Data provided →
-- pv_equiv track=rewrite | github.com/Ezlearner06/SimplexSolver | input/json_parser.py | _find_key
-- ===== SOURCE A (Python) =====
-- def _find_key(data: dict, aliases: list, required: bool = True, context: str = "") -> str | None:
--     """Find the first matching key in the dict from a list of aliases (case-insensitive)."""
--     data_keys_lower = {k.lower(): k for k in data.keys()}
--     for alias in aliases:
--         if alias.lower() in data_keys_lower:
--             return data_keys_lower[alias.lower()]
--     if required:
--         raise ValueError(
--             f"Missing required key for {context}. "
--             f"Accepted keys: {', '.join(aliases[:5])}"
--         )
--     return None
-- ===== SOURCE B (Python) =====
-- def _find_key(data: dict, aliases: list, required: bool = True, context: str = "") -> str | None:
--     """Find the dict key matching the earliest alias, case-insensitively.
--
--     Rank each lowercase alias by its first position, then pick the key whose
--     lowercase form has the lowest rank, in a single pass over the dict."""
--     rank = {}
--     for i, alias in enumerate(aliases):
--         rank.setdefault(alias.lower(), i)
--     n = len(aliases)
--     best_key, best_rank = None, n
--     for k in data:
--         r = rank.get(k.lower(), n)
--         if r < best_rank:
--             best_key, best_rank = k, r
--     if best_key is not None:
--         return best_key
--     if required:
--         raise ValueError(
--             f"Missing required key for {context}. "
--             f"Accepted keys: {', '.join(aliases[:5])}"
--         )
--     return None
-- ===== Notes on version B (the rewrite author's own statement) =====
-- stated objective: alternative
-- what changed: B inverts the traversal: instead of building a lowercase->key map and probing it per alias, it ranks each lowercase alias by first position and makes one argmin pass over the dict keys; Pre_ excludes dicts with two keys equal after lowercasing (A's last-wins dict-comprehension choice there is accidental, B picks the first) and required=True inputs with no match (both raise ValueError).
-- outside the precondition, e.g. on _find_key({'A': '1', 'a': '2'}, ['a'], True, 'ctx'): A returns 'a', B returns 'A'
import Mathlib
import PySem

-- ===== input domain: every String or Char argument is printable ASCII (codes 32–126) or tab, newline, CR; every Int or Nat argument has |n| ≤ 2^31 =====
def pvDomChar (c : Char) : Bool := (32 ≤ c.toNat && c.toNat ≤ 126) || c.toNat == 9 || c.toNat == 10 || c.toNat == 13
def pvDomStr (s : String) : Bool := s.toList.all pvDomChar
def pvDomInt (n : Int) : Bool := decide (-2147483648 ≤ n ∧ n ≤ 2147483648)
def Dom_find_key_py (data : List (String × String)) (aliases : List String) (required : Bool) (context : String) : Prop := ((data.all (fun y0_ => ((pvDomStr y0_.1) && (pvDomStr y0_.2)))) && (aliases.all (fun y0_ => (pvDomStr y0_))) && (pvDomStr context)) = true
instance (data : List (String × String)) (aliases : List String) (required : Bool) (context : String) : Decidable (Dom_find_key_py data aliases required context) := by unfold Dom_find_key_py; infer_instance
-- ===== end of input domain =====

-- B inverts the traversal: rank each lowercase alias by first position, then one argmin
-- pass over the dict keys, instead of A's lowercase->key map probed per alias (alternative).

-- ===== PORT A =====
-- data_keys_lower = {k.lower(): k for k in data.keys()}
def pvA_lowerMap (data : List (String × String)) : PySem.Dict String String :=
  data.foldl (fun m p => m.insert (PySem.Str.lower p.1) p.1) PySem.Dict.empty

-- for alias in aliases: if alias.lower() in data_keys_lower: return data_keys_lower[alias.lower()]
def pvA_loop (d : PySem.Dict String String) : List String → Option String
  | [] => none
  | a :: rest =>
    match d.get? (PySem.Str.lower a) with
    | some k => some k
    | none => pvA_loop d rest

def find_key_py (data : List (String × String)) (aliases : List String) (required : Bool) (context : String) : Option String :=
  match pvA_loop (pvA_lowerMap data) aliases with
  | some k => some k
  | none => none   -- if required, Python raises ValueError here: excluded by Pre_find_key_py

-- ===== PORT B =====
-- for i, alias in enumerate(aliases): rank.setdefault(alias.lower(), i)
-- (setdefault ported by hand, exact: insert only when the key is absent)
def pvB_rankAux : List String → Nat → PySem.Dict String Nat → PySem.Dict String Nat
  | [], _, d => d
  | a :: rest, i, d =>
    pvB_rankAux rest (i + 1)
      (if (d.get? (PySem.Str.lower a)).isNone then d.insert (PySem.Str.lower a) i else d)

def pvB_rank (aliases : List String) : PySem.Dict String Nat :=
  pvB_rankAux aliases 0 PySem.Dict.empty

-- for k in data: r = rank.get(k.lower(), n); if r < best_rank: best_key, best_rank = k, r
def pvB_scan (rank : PySem.Dict String Nat) (n : Nat) (data : List (String × String)) :
    Option String × Nat :=
  data.foldl
    (fun st p =>
      let r := rank.getD (PySem.Str.lower p.1) n
      if r < st.2 then (some p.1, r) else st)
    (none, n)

def find_key_py_alt (data : List (String × String)) (aliases : List String) (required : Bool) (context : String) : Option String :=
  match (pvB_scan (pvB_rank aliases) aliases.length data).1 with
  | some k => some k
  | none => none   -- if required, B raises ValueError here: excluded by Pre_find_key_py

-- ===== PRECONDITION & SPEC =====
-- Pre_ excludes (a) dicts containing two keys equal after lowercasing — there A's last-wins
-- dict-comprehension choice is accidental and B picks the first match — and (b) required=True
-- inputs with no case-insensitive match, where both Pythons raise ValueError.
def Pre_find_key_py (data : List (String × String)) (aliases : List String) (required : Bool) (context : String) : Prop :=
  (data.map (fun p => PySem.Str.lower p.1)).Nodup ∧
  (required = true → ∃ a ∈ aliases, ∃ p ∈ data, PySem.Str.lower p.1 = PySem.Str.lower a)

instance (data : List (String × String)) (aliases : List String) (required : Bool) (context : String) : Decidable (Pre_find_key_py data aliases required context) := by unfold Pre_find_key_py; infer_instance

def pvWitness_find_key_py : (List (String × String)) × List String × Bool × String :=
  ([("Key", "1")], ["key"], true, "ctx")

def Spec_find_key_py (data : List (String × String)) (aliases : List String) (required : Bool) (context : String) (out : Option String) : Prop := out = find_key_py_alt data aliases required context
instance (data : List (String × String)) (aliases : List String) (required : Bool) (context : String) (out : Option String) : Decidable (Spec_find_key_py data aliases required context out) := by unfold Spec_find_key_py; infer_instance

-- ===== CLAIM =====
def Claim_equal_find_key_py : Prop := ∀ (data : List (String × String)) (aliases : List String) (required : Bool) (context : String), Dom_find_key_py data aliases required context → Pre_find_key_py data aliases required context → Spec_find_key_py data aliases required context (find_key_py data aliases required context)

-- ===== LEMMAS AND PROOFS =====

-- A's map lookup is the last matching key of data
def pvLastMatch (a : String) (data : List (String × String)) : Option String :=
  data.foldl (fun found p => if PySem.Str.lower p.1 == PySem.Str.lower a then some p.1 else found) none

theorem lowerMap_get_eq_lastMatch (data : List (String × String)) (a : String) :
    (pvA_lowerMap data).get? (PySem.Str.lower a) = pvLastMatch a data := by
  unfold pvA_lowerMap pvLastMatch
  suffices h : ∀ (m : PySem.Dict String String) (acc : Option String),
      m.get? (PySem.Str.lower a) = acc →
      (data.foldl (fun m p => m.insert (PySem.Str.lower p.1) p.1) m).get? (PySem.Str.lower a)
        = data.foldl (fun found p => if PySem.Str.lower p.1 == PySem.Str.lower a then some p.1 else found) acc by
    exact h PySem.Dict.empty none (by simp [PySem.Dict.get?_empty])
  induction data with
  | nil => intro m acc h; simpa using h
  | cons p rest ih =>
    intro m acc h
    simp only [List.foldl_cons]
    apply ih
    rw [PySem.Dict.get?_insert]
    by_cases he : PySem.Str.lower a = PySem.Str.lower p.1
    · simp [he]
    · simp [he, h, beq_iff_eq, Ne.symm he]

Instructions to follow → The answer must consist of every line from the entries above that contains "empty".

Answer box →
  data.foldl (fun m p => m.insert (PySem.Str.lower p.1) p.1) PySem.Dict.empty
  pvB_rankAux aliases 0 PySem.Dict.empty
    exact h PySem.Dict.empty none (by simp [PySem.Dict.get?_empty])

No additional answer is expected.